David Lefkowitz, CIO head of US equities for UBS, stated in a Monday note to clients that “U.S. equity valuations are higher than average, but historically valuations have had very little correlation with returns over the next 12 months. Instead, profit growth matters more. We think the bull market remains intact driven by solid economic and corporate profit growth.”
UBS projects “healthy” S&P 500 earnings per share growth of 9% this year. While the firm anticipates volatility in the market, it maintains a bullish stance on stocks overall.
Goldman Sachs Favors European Cable Manufacturer
Meanwhile, Goldman Sachs is also optimistic about certain European stocks. The investment bank recently added one of Italy’s cable manufacturing giants to its “Conviction List – Directors’ Cut” for Europe,highlighting the company’s potential for growth in the expanding data center sector.
CNBC Pro subscribers can access more data about Goldman Sachs’ investment recommendation.
European Markets Expected to Open Lower
Turning to European markets, analysts anticipate a broadly lower opening on Wednesday.

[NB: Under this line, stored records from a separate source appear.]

-- pv_equiv track=rewrite | github.com/hampusrs/Advent-of-Code-2022 | day-03/part-02.py | find_mutuals
-- ===== SOURCE A (Python) =====
-- def find_mutuals(data):
--     mutuals = []
--
--     for i in range(0, len(data)-2, 3):
--         a, b, c = data[i], data[i+1], data[i+2]
--         temp = set(a).intersection(b)
--         temp = temp.intersection(c)
--         mutuals.append(temp)
--
--
--     return mutuals
-- ===== SOURCE B (Python) =====
-- def find_mutuals(data):
--     mutuals = []
--     for a, b, c in zip(data[0::3], data[1::3], data[2::3]):
--         counts = {}
--         for group in (set(a), set(b), set(c)):
--             for ch in group:
--                 counts[ch] = counts.get(ch, 0) + 1
--         mutuals.append({ch for ch, n in counts.items() if n == 3})
--     return mutuals
-- ===== Notes on version B (the rewrite author's own statement) =====
-- stated objective: alternative
-- what changed: Replaces the indexed loop with successive pairwise set intersections by zipping three stride-3 slices into triples and, per triple, tallying every element of the three sets in a frequency dict and keeping those whose tally equals 3.
import Mathlib
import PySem

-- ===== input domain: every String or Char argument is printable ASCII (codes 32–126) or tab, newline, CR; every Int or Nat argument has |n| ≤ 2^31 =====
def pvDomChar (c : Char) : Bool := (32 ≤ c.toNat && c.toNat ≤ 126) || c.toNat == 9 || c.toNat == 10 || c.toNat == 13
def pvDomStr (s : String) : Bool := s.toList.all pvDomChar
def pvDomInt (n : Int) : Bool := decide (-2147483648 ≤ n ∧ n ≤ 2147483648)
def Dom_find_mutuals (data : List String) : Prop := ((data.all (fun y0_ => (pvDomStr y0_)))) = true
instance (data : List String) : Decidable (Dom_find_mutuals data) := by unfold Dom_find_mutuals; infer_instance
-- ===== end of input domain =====

-- B replaces the successive pairwise set intersections of A's indexed loop by zipping three
-- stride-3 slices into triples and, per triple, tallying the elements of the three sets in a
-- frequency dict and keeping those tallied 3 times (objective: alternative, same cost).

-- iterating a Python str yields its characters as 1-character strings
def pvS (s : String) : List String := s.toList.map (fun c => String.ofList [c])

-- ===== PORT A =====
def find_mutuals (data : List String) : List (List String) :=
  (PySem.List.pyRange 0 (PySem.List.len data - 2) 3).foldl
    (fun mutuals i =>
      let a := PySem.List.pyGetD data i ""
      let b := PySem.List.pyGetD data (i + 1) ""
      let c := PySem.List.pyGetD data (i + 2) ""
      let temp := PySem.Set.inter (PySem.Set.ofList (pvS a)) (pvS b)
      let temp2 := PySem.Set.inter temp (pvS c)
      mutuals ++ [temp2]) []

-- ===== PORT B =====
def find_mutuals_alt (data : List String) : List (List String) :=
  let s0 := (PySem.List.slice? data (some 0) none 3).getD []
  let s1 := (PySem.List.slice? data (some 1) none 3).getD []
  let s2 := (PySem.List.slice? data (some 2) none 3).getD []
  (s0.zip (s1.zip s2)).foldl
    (fun mutuals t =>
      let counts :=
        [PySem.Set.ofList (pvS t.1), PySem.Set.ofList (pvS t.2.1), PySem.Set.ofList (pvS t.2.2)].foldl
          (fun counts g =>
            g.foldl (fun counts ch => counts.insert ch (counts.getD ch 0 + 1)) counts)
          (PySem.Dict.empty : PySem.Dict String Int)
      mutuals ++ [PySem.Set.ofList ((counts.items.filter (fun p => p.2 == 3)).map (·.1))]) []

-- ===== PRECONDITION & SPEC =====
def Spec_find_mutuals (data : List String) (out : List (List String)) : Prop := out = find_mutuals_alt data
instance (data : List String) (out : List (List String)) : Decidable (Spec_find_mutuals data out) := by unfold Spec_find_mutuals; infer_instance

-- ===== CLAIM (what is proved, stated in full; the proofs are below) =====
def Claim_equal_find_mutuals : Prop := ∀ (data : List String), Dom_find_mutuals data → Spec_find_mutuals data (find_mutuals data)

-- ===== LEMMAS AND PROOFS =====

-- the groups of three that both programs process, in order
def pvChunk : List String → List (String × String × String)
  | a :: b :: c :: rest => (a, b, c) :: pvChunk rest
  | _ => []

-- A's value for one group
def pvGA (a b c : String) : List String :=
  PySem.Set.inter (PySem.Set.inter (PySem.Set.ofList (pvS a)) (pvS b)) (pvS c)

-- B's value for one group
def pvGB (a b c : String) : List String :=
  let counts :=
    [PySem.Set.ofList (pvS a), PySem.Set.ofList (pvS b), PySem.Set.ofList (pvS c)].foldl
      (fun counts g =>
        g.foldl (fun counts ch => counts.insert ch (counts.getD ch 0 + 1)) counts)
      (PySem.Dict.empty : PySem.Dict String Int)
  PySem.Set.ofList ((counts.items.filter (fun p => p.2 == 3)).map (·.1))

lemma pyRange3_nil (b : Int) (h : b ≤ 0) : PySem.List.pyRange 0 b 3 = [] := by
  rw [PySem.List.pyRange_of_pos _ _ (by norm_num)]
  simp [show ¬ (0 < b) by omega]

lemma pyRange3_cons (b : Int) (h : 0 < b) :
    PySem.List.pyRange 0 b 3 = 0 :: (PySem.List.pyRange 0 (b - 3) 3).map (· + 3) := by
  rw [PySem.List.pyRange_of_pos _ _ (by norm_num), PySem.List.pyRange_of_pos _ _ (by norm_num)]
  have hc : ((b - 0 + 3 - 1) / 3).toNat
      = (if 0 < b - 3 then ((b - 3 - 0 + 3 - 1) / 3).toNat else 0) + 1 := by
    split <;> omega
  rw [if_pos h, hc, List.range_succ_eq_map]
  simp only [List.map_cons, List.map_map, Nat.cast_zero, mul_zero, zero_add]
  congr 1
theorem pvA_map (f : String → String → String → List String) (data : List String) :
    (PySem.List.pyRange 0 ((data.length : Int) - 2) 3).map (fun i =>
      f (PySem.List.pyGetD data i "") (PySem.List.pyGetD data (i + 1) "")
        (PySem.List.pyGetD data (i + 2) ""))
      = (pvChunk data).map (fun t => f t.1 t.2.1 t.2.2) := by
  induction data using pvChunk.induct with
  | case1 a b c rest ih =>
    have hlen : ((a :: b :: c :: rest).length : Int) - 2 = ((rest.length : Int) - 2) + 3 := by
      simp; omega
    rw [hlen, pyRange3_cons _ (by omega),
      show (rest.length : Int) - 2 + 3 - 3 = (rest.length : Int) - 2 by ring]
    simp only [List.map_cons, List.map_map, pvChunk]
    have sh : ∀ (j : Int), 0 ≤ j →
        PySem.List.pyGetD (a :: b :: c :: rest) (j + 3) "" = PySem.List.pyGetD rest j "" := by
      intro j hj
      rw [PySem.List.pyGetD_of_nonneg _ _ (by omega), PySem.List.pyGetD_of_nonneg _ _ hj,
        show (j + 3).toNat = j.toNat + 3 by omega]
      rfl
    congr 1
    · rw [PySem.List.pyGetD_of_nonneg _ _ (by norm_num),
        PySem.List.pyGetD_of_nonneg _ _ (by norm_num),
        PySem.List.pyGetD_of_nonneg _ _ (by norm_num)]
      rfl
    · rw [← ih]
      apply List.map_congr_left
      intro i hi
      have h0 : 0 ≤ i := by
        have := (PySem.List.mem_pyRange_iff_of_pos (by norm_num) i).mp hi
        omega
      simp only [Function.comp]
      rw [show i + 3 + 1 = (i + 1) + 3 by ring, show i + 3 + 2 = (i + 2) + 3 by ring,
        sh i h0, sh (i + 1) (by omega), sh (i + 2) (by omega)]
  | case2 data h =>
    have hnil : PySem.List.pyRange 0 ((data.length : Int) - 2) 3 = [] := by
      apply pyRange3_nil
      match data, h with
      | [], _ => simp
      | [x], _ => simp
      | [x, y], _ => simp
      | x :: y :: z :: r, h => exact absurd rfl (h x y z r)
    have hch : pvChunk data = [] := by
      match data, h with
      | [], _ => rfl
      | [x], _ => rfl
      | [x, y], _ => rfl
      | x :: y :: z :: r, h => exact absurd rfl (h x y z r)
    rw [hnil, hch]
    rfl

lemma sl0 {α : Type} (a b c : α) (rest : List α) :
  (PySem.List.slice? (a::b::c::rest) (some 0) none 3).getD []
    = a :: (PySem.List.slice? rest (some 0) none 3).getD [] := by
  simp only [PySem.List.slice?, PySem.List.sliceIndices]
  norm_num
  have hmin : min (0:Int) ((rest.length:Int) + 1 + 1 + 1) = 0 := by omega
  rw [hmin, if_pos (by omega : (0:Int) ≤ (rest.length:Int) + 1 + 1)]
  have hcount : (((rest.length:Int) + 1 + 1 + 1 - 0 + 3 - 1) / 3).toNat
      = (if 0 < rest.length then (((rest.length:Int) + 3 - 1) / 3).toNat else 0) + 1 := by
    split <;> omega
  rw [hcount, List.range_succ_eq_map, List.filterMap_cons, List.filterMap_map]
  norm_num
  congr 1

lemma sl1 {α : Type} (a b c : α) (rest : List α) :
  (PySem.List.slice? (a::b::c::rest) (some 1) none 3).getD []
    = b :: (PySem.List.slice? rest (some 1) none 3).getD [] := by
  match rest with
  | [] =>
    simp only [PySem.List.slice?, PySem.List.sliceIndices]
    norm_num [List.filterMap]
  | r0 :: rest' =>
    simp only [PySem.List.slice?, PySem.List.sliceIndices]
    norm_num
    rw [show min (1:Int) ((rest'.length:Int) + 1 + 1 + 1 + 1) = 1 by omega,
        if_pos (by omega : (0:Int) ≤ (rest'.length:Int) + 1 + 1),
        show (((rest'.length:Int) + 1 + 1 + 1 + 1 - 1 + 3 - 1) / 3).toNat
          = (if 0 < rest'.length then (((rest'.length:Int) + 3 - 1) / 3).toNat else 0) + 1 by
          split <;> omega,
        List.range_succ_eq_map, List.filterMap_cons, List.filterMap_map]
    norm_num
    congr 1

lemma sl2 {α : Type} (a b c : α) (rest : List α) :
  (PySem.List.slice? (a::b::c::rest) (some 2) none 3).getD []
    = c :: (PySem.List.slice? rest (some 2) none 3).getD [] := by
  match rest with
  | [] =>
    simp only [PySem.List.slice?, PySem.List.sliceIndices]
    norm_num [List.filterMap, show Int.toNat 2 = 2 from rfl]
  | [r0] =>
    simp only [PySem.List.slice?, PySem.List.sliceIndices]
    norm_num [List.filterMap, show Int.toNat 2 = 2 from rfl]
  | r0 :: r1 :: rest' =>
    simp only [PySem.List.slice?, PySem.List.sliceIndices]
    norm_num
    rw [show min (2:Int) ((rest'.length:Int) + 1 + 1) = 2 by omega,
        show min (2:Int) ((rest'.length:Int) + 1 + 1 + 1 + 1 + 1) = 2 by omega,
        show (((rest'.length:Int) + 1 + 1 + 1 + 1 + 1 - 2 + 3 - 1) / 3).toNat
          = (if (2:Int) ≤ (rest'.length:Int) + 1 then (((rest'.length:Int) + 1 + 1 - 2 + 3 - 1) / 3).toNat else 0) + 1 by
          split <;> omega,
        if_pos (by omega : (2:Int) ≤ (rest'.length:Int) + 1 + 1 + 1 + 1),
        List.range_succ_eq_map, List.filterMap_cons, List.filterMap_map]
    norm_num
    congr 1

lemma sl2_short {α : Type} (data : List α) (h : data.length ≤ 2) :
    (PySem.List.slice? data (some 2) none 3).getD [] = [] := by
  match data, h with
  | [], _ =>
    simp [PySem.List.slice?, PySem.List.sliceIndices]
  | [x], _ =>
    simp [PySem.List.slice?, PySem.List.sliceIndices]
  | [x, y], _ =>
    simp [PySem.List.slice?, PySem.List.sliceIndices]

theorem pvB_map (f : String → String → String → List String) (data : List String) :
    (((PySem.List.slice? data (some 0) none 3).getD []).zip
      (((PySem.List.slice? data (some 1) none 3).getD []).zip
        ((PySem.List.slice? data (some 2) none 3).getD []))).map
      (fun t => f t.1 t.2.1 t.2.2)
    = (pvChunk data).map (fun t => f t.1 t.2.1 t.2.2) := by
  induction data using pvChunk.induct with
  | case1 a b c rest ih =>
    rw [sl0, sl1, sl2]
    simp only [List.zip_cons_cons, List.map_cons, pvChunk]
    rw [ih]
  | case2 data h =>
    have h2 : data.length ≤ 2 := by
      match data, h with
      | [], _ => simp
      | [x], _ => simp
      | [x, y], _ => simp
      | x :: y :: z :: r, h => exact absurd rfl (h x y z r)
    have hch : pvChunk data = [] := by
      match data, h with
      | [], _ => rfl
      | [x], _ => rfl
      | [x, y], _ => rfl
      | x :: y :: z :: r, h => exact absurd rfl (h x y z r)
    rw [sl2_short data h2, hch, List.zip_nil_right, List.zip_nil_right]

theorem pvGB_eq_pvGA (a b c : String) : pvGB a b c = pvGA a b c := by
  unfold pvGB pvGA
  simp only [List.foldl_cons, List.foldl_nil, ← List.foldl_append]
  rw [PySem.Dict.foldl_insert_getD_add_one_eq_counter, PySem.Dict.items_counter]
  set A' := PySem.Set.ofList (pvS a) with hA
  set B' := PySem.Set.ofList (pvS b) with hB
  set C' := PySem.Set.ofList (pvS c) with hC
  set xs := A' ++ B' ++ C' with hxs
  rw [List.filter_map, List.map_map]
  have hid : ((·.1 : String × Int → String) ∘ fun k => (k, (List.count k xs : Int))) = id := rfl
  rw [hid, List.map_id]
  have hpred : ((fun p : String × Int => p.2 == 3) ∘ fun k => (k, (List.count k xs : Int)))
      = fun k => ((List.count k xs : Int) == 3) := rfl
  rw [hpred]
  rw [PySem.Set.ofList_eq_self_of_nodup _ ((PySem.Set.nodup_ofList xs).filter _)]
  rw [hxs, List.append_assoc, PySem.Set.ofList_append, hA, PySem.Set.ofList_ofList,
    PySem.Set.update_eq_append_filter, List.filter_append]
  have hR : List.filter (fun k => ((List.count k xs : Int) == 3))
      (List.filter (fun y => !PySem.Set.contains A' y) (PySem.Set.ofList (B' ++ C'))) = [] := by
    rw [List.filter_eq_nil_iff]
    intro k hk
    rw [List.mem_filter] at hk
    have hkA : k ∉ A' := by
      have := hk.2; simp at this; exact this
    have c1 : List.count k A' = 0 := List.count_eq_zero.mpr hkA
    have c2 : List.count k B' ≤ 1 := List.nodup_iff_count_le_one.mp (PySem.Set.nodup_ofList _) k
    have c3 : List.count k C' ≤ 1 := List.nodup_iff_count_le_one.mp (PySem.Set.nodup_ofList _) k
    have : List.count k xs ≤ 2 := by
      rw [hxs, List.count_append, List.count_append, c1]; omega
    simp only [beq_iff_eq]
    intro h
    have : (3:Int) ≤ 2 := by rw [← h]; exact_mod_cast Nat.cast_le.mpr this
    omega
  simp only [← hA]
  rw [← List.append_assoc, ← hxs, hR, List.append_nil]
  show _ = List.filter (fun x => List.contains (pvS c) x) (List.filter (fun x => List.contains (pvS b) x) A')
  rw [List.filter_filter]
  apply List.filter_congr
  intro k hk
  have c1 : List.count k A' = 1 :=
    List.count_eq_one_of_mem (PySem.Set.nodup_ofList _) hk
  have cB : List.count k B' = (if k ∈ pvS b then 1 else 0) := by
    split
    · exact List.count_eq_one_of_mem (PySem.Set.nodup_ofList _) (by rwa [hB, PySem.Set.mem_ofList])
    · exact List.count_eq_zero.mpr (by rw [hB, PySem.Set.mem_ofList]; assumption)
  have cC : List.count k C' = (if k ∈ pvS c then 1 else 0) := by
    split
    · exact List.count_eq_one_of_mem (PySem.Set.nodup_ofList _) (by rwa [hC, PySem.Set.mem_ofList])
    · exact List.count_eq_zero.mpr (by rw [hC, PySem.Set.mem_ofList]; assumption)
  have hcnt : List.count k xs = List.count k A' + List.count k B' + List.count k C' := by
    rw [hxs, List.count_append, List.count_append]
  by_cases hb : k ∈ pvS b <;> by_cases hc' : k ∈ pvS c <;>
    simp only [hb, hc', if_true, if_false, c1, cB, cC] at hcnt <;>
    simp [hcnt, hb, hc']

theorem pvA_eq_chunks (data : List String) :
    find_mutuals data = (pvChunk data).map (fun t => pvGA t.1 t.2.1 t.2.2) := by
  simp only [find_mutuals, PySem.List.len_eq, PySem.List.foldl_append_singleton_eq_map,
    List.nil_append]
  exact pvA_map pvGA data

theorem pvB_eq_chunks (data : List String) :
    find_mutuals_alt data = (pvChunk data).map (fun t => pvGB t.1 t.2.1 t.2.2) := by
  simp only [find_mutuals_alt, PySem.List.foldl_append_singleton_eq_map, List.nil_append]
  exact pvB_map pvGB data

-- ===== VERDICT (by name: the statement is the Claim_ definition above) =====
theorem find_mutuals_spec : Claim_equal_find_mutuals := by
  intro data _
  unfold Spec_find_mutuals
  rw [pvA_eq_chunks, pvB_eq_chunks]
  exact (List.map_congr_left (fun t _ => pvGB_eq_pvGA t.1 t.2.1 t.2.2)).symm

The U.K.’s FTSE 100 index is projected to open 4 points lower at 8,242, while Germany’s DAX is also expected to decline.
european Markets Open Lower as Traders Brace for key Economic Data
European markets kicked off the trading day on a downbeat note, with major indices experiencing declines. Germany’s DAX slipped 40 points to reach 20,308. Similarly, France’s CAC dipped 22 points,settling at 7,477.Italy’s FTSE MIB followed suit, dropping 83 points to close at 34,922, according to data provided by IG.
economic Data and Earnings in focus
Traders are keenly anticipating the release of European consumer confidence and economic sentiment data, which could offer insights into the health of the region’s economy. Adding to the day’s watchlist is the fourth-quarter update from energy giant Shell, expected to shed light on the company’s performance amidst volatile energy markets.